--- AIM OF THE EXERCISE ---
For the data below, restate word for word only the lines from the line containing "instance (pattern : String) (route_path : String) (out" through the line containing "lemma route_loop_eq_go (ps", both ends included.

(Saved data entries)
╔══

-- pv_equiv track=rewrite | github.com/lauralonalzate/TextLab-IA-de-Edici-n-de-textos | backend/app/api/middleware/audit.py | _route_matches
-- ===== SOURCE A (Python) =====
-- def _route_matches(pattern: str, route_path: str) -> bool:
--     """Check if route path matches pattern"""
--     # Simple pattern matching for {id} placeholders
--     pattern_parts = pattern.split("/")
--     route_parts = route_path.split("/")
--
--     if len(pattern_parts) != len(route_parts):
--         return False
--
--     for pattern_part, route_part in zip(pattern_parts, route_parts):
--         if pattern_part.startswith("{") and pattern_part.endswith("}"):
--             continue  # Placeholder matches anything
--         if pattern_part != route_part:
--             return False
--
--     return True
-- ===== SOURCE B (Python) =====
-- def _route_matches(pattern: str, route_path: str) -> bool:
--     """Check if route path matches pattern (lock-step recursion over segments)."""
--     def go(ps, rs):
--         if not ps and not rs:
--             return True
--         if not ps or not rs:
--             return False
--         p, r = ps[0], rs[0]
--         if p == r or (p.startswith("{") and p.endswith("}")):
--             return go(ps[1:], rs[1:])
--         return False
--     return go(pattern.split("/"), route_path.split("/"))
-- ===== Notes on version B (the rewrite author's own statement) =====
-- stated objective: alternative
-- what changed: Replaces A's explicit length check plus a for-loop over zip(pattern_parts, route_parts) with a single lock-step recursion over the two segment lists that handles a length mismatch structurally (empty vs non-empty cases) and recurses segment by segment.
import Mathlib
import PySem

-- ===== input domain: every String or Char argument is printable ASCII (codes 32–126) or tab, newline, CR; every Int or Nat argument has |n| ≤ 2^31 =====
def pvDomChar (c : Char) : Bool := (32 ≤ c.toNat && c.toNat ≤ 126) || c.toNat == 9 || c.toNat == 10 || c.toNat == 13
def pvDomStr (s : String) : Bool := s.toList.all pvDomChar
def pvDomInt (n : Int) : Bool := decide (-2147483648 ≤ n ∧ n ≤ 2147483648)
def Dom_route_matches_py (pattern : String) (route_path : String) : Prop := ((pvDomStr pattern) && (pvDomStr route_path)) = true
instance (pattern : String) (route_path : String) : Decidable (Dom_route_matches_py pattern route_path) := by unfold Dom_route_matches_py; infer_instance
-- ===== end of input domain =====

-- B replaces A's explicit length check + for-loop over zip with one lock-step recursion
-- over the two segment lists (objective: alternative decomposition, same cost).

-- s.split("/") — the separator is the nonempty literal "/", so Python never raises here.
def pvSplitSlash (s : String) : List String := (PySem.Str.split? s "/").getD []

-- ===== PORT A =====
-- the for-loop over zip(pattern_parts, route_parts) with its early return
def route_matches_py_loop : List (String × String) → Bool
  | [] => true
  | (pattern_part, route_part) :: rest =>
    if PySem.Str.startswith pattern_part "{" && PySem.Str.endswith pattern_part "}" then
      route_matches_py_loop rest            -- continue: placeholder matches anything
    else if pattern_part ≠ route_part then
      false                                  -- early return False
    else
      route_matches_py_loop rest

def route_matches_py (pattern : String) (route_path : String) : Bool :=
  let pattern_parts := pvSplitSlash pattern
  let route_parts := pvSplitSlash route_path
  if pattern_parts.length ≠ route_parts.length then false
  else route_matches_py_loop (pattern_parts.zip route_parts)

-- ===== PORT B =====
-- lock-step recursion over both segment lists; a length mismatch falls out structurally
def route_matches_py_go : List String → List String → Bool
  | [], [] => true
  | [], _ :: _ => false
  | _ :: _, [] => false
  | p :: ps, r :: rs =>
    if p == r || (PySem.Str.startswith p "{" && PySem.Str.endswith p "}") then
      route_matches_py_go ps rs
    else
      false

def route_matches_py_alt (pattern : String) (route_path : String) : Bool :=
  route_matches_py_go (pvSplitSlash pattern) (pvSplitSlash route_path)

-- ===== PRECONDITION & SPEC =====
def Spec_route_matches_py (pattern : String) (route_path : String) (out : Bool) : Prop := out = route_matches_py_alt pattern route_path
instance (pattern : String) (route_path : String) (out : Bool) : Decidable (Spec_route_matches_py pattern route_path out) := by unfold Spec_route_matches_py; infer_instance

-- ===== CLAIM (what is proved, stated in full; the proofs are below) =====
def Claim_equal_route_matches_py : Prop := ∀ (pattern : String) (route_path : String), Dom_route_matches_py pattern route_path → Spec_route_matches_py pattern route_path (route_matches_py pattern route_path)

-- ===== LEMMAS AND PROOFS =====
lemma route_loop_eq_go (ps rs : List String) :
    (if ps.length ≠ rs.length then false else route_matches_py_loop (ps.zip rs)) =
      route_matches_py_go ps rs := by
  induction ps generalizing rs with
  | nil =>
    cases rs <;> simp [route_matches_py_loop, route_matches_py_go]
  | cons p ps ih =>
    cases rs with
    | nil => simp [route_matches_py_go]
    | cons r rs =>
      by_cases hlen : ps.length = rs.length
      · by_cases heq : p = r
        · simp [route_matches_py_loop, route_matches_py_go, heq, hlen, ← ih rs]
        · simp [route_matches_py_loop, route_matches_py_go, heq, hlen, ← ih rs]
      · have hgo : route_matches_py_go ps rs = false := by
          rw [← ih rs]; simp [hlen]
        simp [route_matches_py_go, hgo, List.length_cons, hlen]

-- ===== VERDICT (by name: the statement is the Claim_ definition above) =====
theorem route_matches_py_spec : Claim_equal_route_matches_py := by
  intro pattern route_path _
  unfold Spec_route_matches_py route_matches_py route_matches_py_alt
  exact route_loop_eq_go _ _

╚══

--- RESULT OF THE TASK ---
instance (pattern : String) (route_path : String) (out : Bool) : Decidable (Spec_route_matches_py pattern route_path out) := by unfold Spec_route_matches_py; infer_instance

-- ===== CLAIM (what is proved, stated in full; the proofs are below) =====
def Claim_equal_route_matches_py : Prop := ∀ (pattern : String) (route_path : String), Dom_route_matches_py pattern route_path → Spec_route_matches_py pattern route_path (route_matches_py pattern route_path)

-- ===== LEMMAS AND PROOFS =====
lemma route_loop_eq_go (ps rs : List String) :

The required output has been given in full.